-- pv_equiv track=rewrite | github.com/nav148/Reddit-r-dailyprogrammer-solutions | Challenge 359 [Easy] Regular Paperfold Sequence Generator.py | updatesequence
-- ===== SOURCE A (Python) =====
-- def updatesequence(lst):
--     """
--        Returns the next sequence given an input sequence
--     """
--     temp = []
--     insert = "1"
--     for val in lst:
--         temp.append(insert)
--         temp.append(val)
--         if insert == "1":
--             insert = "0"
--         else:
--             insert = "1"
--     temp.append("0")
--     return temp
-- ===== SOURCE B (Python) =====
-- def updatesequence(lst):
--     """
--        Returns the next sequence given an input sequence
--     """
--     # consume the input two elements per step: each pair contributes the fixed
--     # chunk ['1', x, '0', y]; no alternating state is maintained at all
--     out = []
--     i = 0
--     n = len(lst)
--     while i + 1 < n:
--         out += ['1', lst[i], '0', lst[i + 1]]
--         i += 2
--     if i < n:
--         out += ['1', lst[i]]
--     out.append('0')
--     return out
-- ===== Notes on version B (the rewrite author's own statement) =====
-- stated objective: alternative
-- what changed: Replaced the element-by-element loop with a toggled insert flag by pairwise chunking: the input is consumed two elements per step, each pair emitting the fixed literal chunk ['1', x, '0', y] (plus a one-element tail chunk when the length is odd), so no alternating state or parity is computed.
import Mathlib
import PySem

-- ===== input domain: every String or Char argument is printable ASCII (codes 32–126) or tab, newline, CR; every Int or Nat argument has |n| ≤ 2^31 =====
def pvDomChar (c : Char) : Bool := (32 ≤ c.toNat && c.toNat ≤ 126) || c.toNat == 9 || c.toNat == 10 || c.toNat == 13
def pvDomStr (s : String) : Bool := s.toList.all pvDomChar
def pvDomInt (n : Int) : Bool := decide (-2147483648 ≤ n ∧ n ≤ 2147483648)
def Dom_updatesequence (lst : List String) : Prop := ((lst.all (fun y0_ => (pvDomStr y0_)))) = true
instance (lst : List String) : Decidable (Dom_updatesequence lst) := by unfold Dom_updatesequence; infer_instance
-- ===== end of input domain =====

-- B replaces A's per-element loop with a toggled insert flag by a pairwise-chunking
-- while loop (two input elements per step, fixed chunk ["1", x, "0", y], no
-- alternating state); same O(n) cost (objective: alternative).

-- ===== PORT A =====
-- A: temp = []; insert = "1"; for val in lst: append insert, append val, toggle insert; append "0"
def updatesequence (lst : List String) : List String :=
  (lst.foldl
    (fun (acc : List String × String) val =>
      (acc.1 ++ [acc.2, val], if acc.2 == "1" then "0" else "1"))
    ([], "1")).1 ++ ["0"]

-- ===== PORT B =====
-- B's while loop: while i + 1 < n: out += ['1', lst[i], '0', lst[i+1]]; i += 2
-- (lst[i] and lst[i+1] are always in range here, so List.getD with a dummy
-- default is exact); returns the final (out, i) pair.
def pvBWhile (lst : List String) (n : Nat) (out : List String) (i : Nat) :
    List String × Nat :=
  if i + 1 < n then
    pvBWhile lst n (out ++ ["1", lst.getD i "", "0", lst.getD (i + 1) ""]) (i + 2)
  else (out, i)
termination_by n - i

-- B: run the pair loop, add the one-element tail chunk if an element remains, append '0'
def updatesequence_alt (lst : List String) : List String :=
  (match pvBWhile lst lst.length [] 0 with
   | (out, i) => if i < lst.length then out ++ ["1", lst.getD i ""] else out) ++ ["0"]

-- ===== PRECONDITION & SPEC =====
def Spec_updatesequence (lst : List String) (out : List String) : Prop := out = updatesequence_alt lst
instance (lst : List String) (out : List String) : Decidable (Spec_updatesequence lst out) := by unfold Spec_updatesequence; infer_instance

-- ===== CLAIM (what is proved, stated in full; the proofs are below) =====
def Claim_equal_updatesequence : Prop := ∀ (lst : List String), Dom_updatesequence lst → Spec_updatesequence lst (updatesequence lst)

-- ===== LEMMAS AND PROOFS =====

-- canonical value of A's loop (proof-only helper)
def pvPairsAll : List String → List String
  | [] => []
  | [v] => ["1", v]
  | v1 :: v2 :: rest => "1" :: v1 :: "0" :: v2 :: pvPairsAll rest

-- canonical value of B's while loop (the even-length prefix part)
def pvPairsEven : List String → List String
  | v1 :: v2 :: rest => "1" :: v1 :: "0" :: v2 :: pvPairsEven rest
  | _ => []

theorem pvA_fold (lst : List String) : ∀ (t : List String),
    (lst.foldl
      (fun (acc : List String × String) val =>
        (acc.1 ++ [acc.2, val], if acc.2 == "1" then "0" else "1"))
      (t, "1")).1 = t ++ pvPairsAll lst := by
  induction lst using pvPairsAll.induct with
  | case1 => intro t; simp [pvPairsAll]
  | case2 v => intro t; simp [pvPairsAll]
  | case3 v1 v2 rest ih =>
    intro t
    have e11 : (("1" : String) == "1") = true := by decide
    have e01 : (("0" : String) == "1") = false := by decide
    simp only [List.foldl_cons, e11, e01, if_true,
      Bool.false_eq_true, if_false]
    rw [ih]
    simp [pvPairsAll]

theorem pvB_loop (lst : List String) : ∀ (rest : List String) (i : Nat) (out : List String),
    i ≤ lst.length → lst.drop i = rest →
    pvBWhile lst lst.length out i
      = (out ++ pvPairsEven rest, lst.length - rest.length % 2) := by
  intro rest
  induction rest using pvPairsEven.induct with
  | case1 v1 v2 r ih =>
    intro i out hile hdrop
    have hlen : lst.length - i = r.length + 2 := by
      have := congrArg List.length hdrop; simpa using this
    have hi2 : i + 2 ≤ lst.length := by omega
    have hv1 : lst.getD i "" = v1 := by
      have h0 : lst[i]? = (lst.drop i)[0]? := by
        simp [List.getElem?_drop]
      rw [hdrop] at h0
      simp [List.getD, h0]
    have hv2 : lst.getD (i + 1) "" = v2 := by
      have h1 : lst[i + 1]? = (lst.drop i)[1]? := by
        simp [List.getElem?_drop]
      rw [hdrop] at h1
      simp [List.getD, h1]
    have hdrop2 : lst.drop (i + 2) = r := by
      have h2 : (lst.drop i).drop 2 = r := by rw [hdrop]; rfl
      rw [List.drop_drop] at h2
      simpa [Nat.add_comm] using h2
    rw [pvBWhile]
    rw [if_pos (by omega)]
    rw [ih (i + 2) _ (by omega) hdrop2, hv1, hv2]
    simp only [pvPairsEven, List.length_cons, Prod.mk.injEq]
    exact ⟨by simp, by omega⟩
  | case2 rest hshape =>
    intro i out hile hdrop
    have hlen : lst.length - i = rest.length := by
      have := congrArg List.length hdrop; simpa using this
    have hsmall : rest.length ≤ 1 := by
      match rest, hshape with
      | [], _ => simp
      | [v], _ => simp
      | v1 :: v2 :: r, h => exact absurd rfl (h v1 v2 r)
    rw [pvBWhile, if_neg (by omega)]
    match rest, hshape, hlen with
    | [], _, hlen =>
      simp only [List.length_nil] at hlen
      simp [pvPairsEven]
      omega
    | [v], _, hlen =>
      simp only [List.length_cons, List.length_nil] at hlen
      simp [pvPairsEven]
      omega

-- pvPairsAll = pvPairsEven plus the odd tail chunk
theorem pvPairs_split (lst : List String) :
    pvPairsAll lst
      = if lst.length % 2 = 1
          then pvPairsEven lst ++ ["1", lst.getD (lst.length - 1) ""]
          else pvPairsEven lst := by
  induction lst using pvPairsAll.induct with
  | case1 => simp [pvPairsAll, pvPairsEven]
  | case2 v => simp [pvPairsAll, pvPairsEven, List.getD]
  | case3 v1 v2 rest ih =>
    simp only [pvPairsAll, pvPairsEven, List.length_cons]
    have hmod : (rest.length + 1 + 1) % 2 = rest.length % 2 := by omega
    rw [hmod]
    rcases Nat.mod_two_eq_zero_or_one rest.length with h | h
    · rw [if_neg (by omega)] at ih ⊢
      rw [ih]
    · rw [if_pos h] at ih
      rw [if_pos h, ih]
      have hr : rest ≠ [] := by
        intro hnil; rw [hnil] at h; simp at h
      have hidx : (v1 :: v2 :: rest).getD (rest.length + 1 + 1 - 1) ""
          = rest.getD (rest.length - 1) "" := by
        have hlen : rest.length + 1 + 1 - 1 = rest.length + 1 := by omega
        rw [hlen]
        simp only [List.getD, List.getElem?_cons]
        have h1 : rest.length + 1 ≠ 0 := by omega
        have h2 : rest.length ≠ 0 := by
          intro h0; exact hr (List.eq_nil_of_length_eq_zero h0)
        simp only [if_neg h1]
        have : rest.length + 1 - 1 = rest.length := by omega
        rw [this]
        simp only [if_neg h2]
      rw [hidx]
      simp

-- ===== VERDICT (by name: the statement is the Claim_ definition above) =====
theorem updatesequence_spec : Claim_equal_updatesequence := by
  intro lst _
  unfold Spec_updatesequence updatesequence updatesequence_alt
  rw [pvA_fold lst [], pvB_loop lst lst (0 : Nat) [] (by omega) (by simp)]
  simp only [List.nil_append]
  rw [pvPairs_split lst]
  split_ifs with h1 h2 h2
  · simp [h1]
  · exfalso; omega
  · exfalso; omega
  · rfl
***
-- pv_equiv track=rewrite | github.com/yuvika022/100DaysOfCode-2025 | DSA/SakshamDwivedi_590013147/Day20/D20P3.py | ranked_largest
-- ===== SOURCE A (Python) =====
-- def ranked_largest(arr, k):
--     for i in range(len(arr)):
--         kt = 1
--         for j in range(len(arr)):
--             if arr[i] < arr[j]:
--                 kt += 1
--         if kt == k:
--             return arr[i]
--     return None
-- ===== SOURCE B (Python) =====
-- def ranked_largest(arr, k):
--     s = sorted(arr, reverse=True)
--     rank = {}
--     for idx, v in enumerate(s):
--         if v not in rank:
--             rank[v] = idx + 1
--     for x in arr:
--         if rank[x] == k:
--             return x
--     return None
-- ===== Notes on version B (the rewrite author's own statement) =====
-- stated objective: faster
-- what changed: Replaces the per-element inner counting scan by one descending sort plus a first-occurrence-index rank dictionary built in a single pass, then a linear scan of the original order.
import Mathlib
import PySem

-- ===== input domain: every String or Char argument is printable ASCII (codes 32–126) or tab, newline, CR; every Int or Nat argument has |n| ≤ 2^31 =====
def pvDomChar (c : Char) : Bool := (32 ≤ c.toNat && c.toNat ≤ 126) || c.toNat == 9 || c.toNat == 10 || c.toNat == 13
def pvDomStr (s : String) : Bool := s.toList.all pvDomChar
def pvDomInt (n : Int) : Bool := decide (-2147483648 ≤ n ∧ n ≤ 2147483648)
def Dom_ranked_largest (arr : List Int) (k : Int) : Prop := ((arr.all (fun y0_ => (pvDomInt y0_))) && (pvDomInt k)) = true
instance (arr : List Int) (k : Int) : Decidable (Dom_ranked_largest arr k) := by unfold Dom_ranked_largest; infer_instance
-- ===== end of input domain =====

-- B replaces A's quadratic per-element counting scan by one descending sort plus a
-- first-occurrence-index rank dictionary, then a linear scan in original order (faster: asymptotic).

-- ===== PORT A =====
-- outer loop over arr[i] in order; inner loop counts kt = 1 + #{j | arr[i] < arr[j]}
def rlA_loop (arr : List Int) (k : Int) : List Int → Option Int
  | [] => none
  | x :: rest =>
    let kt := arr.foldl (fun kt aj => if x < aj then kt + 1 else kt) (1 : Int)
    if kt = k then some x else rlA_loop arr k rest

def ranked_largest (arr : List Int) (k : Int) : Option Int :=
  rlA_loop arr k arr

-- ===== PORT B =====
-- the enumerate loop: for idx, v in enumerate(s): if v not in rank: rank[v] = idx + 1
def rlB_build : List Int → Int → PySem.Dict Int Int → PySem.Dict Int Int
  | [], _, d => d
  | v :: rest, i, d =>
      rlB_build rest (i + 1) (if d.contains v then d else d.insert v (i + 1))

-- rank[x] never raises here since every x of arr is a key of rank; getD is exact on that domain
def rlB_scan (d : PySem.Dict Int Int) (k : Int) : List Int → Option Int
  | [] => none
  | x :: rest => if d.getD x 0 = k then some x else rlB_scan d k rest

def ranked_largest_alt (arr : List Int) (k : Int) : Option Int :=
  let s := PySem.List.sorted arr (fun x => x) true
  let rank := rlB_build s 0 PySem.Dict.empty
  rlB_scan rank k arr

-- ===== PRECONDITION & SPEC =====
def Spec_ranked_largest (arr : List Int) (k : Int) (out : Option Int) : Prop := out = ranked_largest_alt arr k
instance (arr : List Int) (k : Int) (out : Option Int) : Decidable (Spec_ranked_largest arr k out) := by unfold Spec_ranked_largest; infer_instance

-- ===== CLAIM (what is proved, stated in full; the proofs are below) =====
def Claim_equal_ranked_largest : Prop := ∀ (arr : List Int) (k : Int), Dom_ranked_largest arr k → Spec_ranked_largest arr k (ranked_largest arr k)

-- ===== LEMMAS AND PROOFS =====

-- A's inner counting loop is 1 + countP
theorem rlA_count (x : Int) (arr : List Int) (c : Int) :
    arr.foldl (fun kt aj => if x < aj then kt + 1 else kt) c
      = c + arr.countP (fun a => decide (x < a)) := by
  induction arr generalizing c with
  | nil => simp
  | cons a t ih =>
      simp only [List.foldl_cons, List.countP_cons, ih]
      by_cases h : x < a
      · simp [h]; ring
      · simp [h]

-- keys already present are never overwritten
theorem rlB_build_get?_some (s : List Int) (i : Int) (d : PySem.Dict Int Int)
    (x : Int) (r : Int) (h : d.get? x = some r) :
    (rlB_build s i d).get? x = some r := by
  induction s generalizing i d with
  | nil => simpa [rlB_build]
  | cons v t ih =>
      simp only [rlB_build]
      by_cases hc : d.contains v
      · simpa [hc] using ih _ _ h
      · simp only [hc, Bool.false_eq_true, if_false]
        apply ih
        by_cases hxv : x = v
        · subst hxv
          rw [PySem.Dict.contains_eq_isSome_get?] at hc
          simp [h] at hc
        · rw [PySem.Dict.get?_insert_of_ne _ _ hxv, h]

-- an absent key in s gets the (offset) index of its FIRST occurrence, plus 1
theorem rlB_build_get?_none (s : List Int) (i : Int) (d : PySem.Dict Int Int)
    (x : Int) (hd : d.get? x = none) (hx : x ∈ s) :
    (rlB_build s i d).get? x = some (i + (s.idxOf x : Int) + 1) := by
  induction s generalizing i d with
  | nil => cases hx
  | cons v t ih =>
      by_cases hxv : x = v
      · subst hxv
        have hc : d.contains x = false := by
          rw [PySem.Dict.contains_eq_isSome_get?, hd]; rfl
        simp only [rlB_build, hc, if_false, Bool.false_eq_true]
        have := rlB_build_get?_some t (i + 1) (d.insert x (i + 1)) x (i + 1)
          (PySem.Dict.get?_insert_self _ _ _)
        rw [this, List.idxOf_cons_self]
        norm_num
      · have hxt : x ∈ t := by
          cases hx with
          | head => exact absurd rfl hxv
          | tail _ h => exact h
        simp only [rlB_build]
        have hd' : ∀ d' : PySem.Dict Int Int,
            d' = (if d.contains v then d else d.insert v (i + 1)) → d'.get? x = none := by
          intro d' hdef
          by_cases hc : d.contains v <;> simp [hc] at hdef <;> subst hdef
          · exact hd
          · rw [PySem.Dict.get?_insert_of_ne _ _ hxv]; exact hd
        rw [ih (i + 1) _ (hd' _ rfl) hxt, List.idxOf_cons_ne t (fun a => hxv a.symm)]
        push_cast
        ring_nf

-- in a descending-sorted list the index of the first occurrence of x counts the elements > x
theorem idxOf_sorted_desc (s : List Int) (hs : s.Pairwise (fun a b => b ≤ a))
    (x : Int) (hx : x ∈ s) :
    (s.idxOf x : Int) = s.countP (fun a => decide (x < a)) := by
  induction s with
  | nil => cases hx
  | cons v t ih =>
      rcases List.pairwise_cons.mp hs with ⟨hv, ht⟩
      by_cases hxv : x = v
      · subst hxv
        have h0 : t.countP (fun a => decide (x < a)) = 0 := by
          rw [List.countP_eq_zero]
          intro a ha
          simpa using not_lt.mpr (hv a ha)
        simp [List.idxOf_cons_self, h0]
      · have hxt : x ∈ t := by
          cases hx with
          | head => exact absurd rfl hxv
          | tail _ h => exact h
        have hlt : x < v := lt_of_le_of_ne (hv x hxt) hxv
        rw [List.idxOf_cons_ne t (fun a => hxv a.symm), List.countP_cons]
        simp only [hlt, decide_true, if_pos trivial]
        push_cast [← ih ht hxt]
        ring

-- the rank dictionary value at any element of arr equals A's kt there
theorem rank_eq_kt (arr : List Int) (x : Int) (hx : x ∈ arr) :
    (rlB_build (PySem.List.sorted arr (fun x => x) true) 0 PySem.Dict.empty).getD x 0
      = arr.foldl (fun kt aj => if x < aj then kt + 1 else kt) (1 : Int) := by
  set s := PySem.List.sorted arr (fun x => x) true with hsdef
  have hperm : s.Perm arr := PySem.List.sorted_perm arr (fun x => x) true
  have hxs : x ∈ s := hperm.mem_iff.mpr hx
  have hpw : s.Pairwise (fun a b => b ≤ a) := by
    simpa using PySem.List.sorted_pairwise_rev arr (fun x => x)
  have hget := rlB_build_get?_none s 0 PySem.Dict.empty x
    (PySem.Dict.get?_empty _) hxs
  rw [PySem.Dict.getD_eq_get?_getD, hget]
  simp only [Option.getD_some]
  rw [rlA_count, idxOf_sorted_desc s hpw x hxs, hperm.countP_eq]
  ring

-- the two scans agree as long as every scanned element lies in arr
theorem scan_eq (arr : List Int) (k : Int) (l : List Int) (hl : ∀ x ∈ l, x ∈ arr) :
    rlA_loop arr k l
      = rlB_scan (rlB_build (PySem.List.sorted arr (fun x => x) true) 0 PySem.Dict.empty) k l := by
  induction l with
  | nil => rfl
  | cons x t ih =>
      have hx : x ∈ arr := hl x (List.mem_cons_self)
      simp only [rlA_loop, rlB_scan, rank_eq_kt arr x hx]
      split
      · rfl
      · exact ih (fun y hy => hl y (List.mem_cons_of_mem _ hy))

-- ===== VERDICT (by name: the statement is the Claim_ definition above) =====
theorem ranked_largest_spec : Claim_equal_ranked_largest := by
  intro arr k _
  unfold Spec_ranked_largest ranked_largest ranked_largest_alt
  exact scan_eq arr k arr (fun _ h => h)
***
HOW TO COMPLETE THIS TASK:
Look above for the line containing "rlB_build rest (i". Output from there through the line containing "instance (arr : List Int) (k : Int) (out", exactly and inclusively.

RESULT OF THIS TASK:
      rlB_build rest (i + 1) (if d.contains v then d else d.insert v (i + 1))

-- rank[x] never raises here since every x of arr is a key of rank; getD is exact on that domain
def rlB_scan (d : PySem.Dict Int Int) (k : Int) : List Int → Option Int
  | [] => none
  | x :: rest => if d.getD x 0 = k then some x else rlB_scan d k rest

def ranked_largest_alt (arr : List Int) (k : Int) : Option Int :=
  let s := PySem.List.sorted arr (fun x => x) true
  let rank := rlB_build s 0 PySem.Dict.empty
  rlB_scan rank k arr

-- ===== PRECONDITION & SPEC =====
def Spec_ranked_largest (arr : List Int) (k : Int) (out : Option Int) : Prop := out = ranked_largest_alt arr k
instance (arr : List Int) (k : Int) (out : Option Int) : Decidable (Spec_ranked_largest arr k out) := by unfold Spec_ranked_largest; infer_instance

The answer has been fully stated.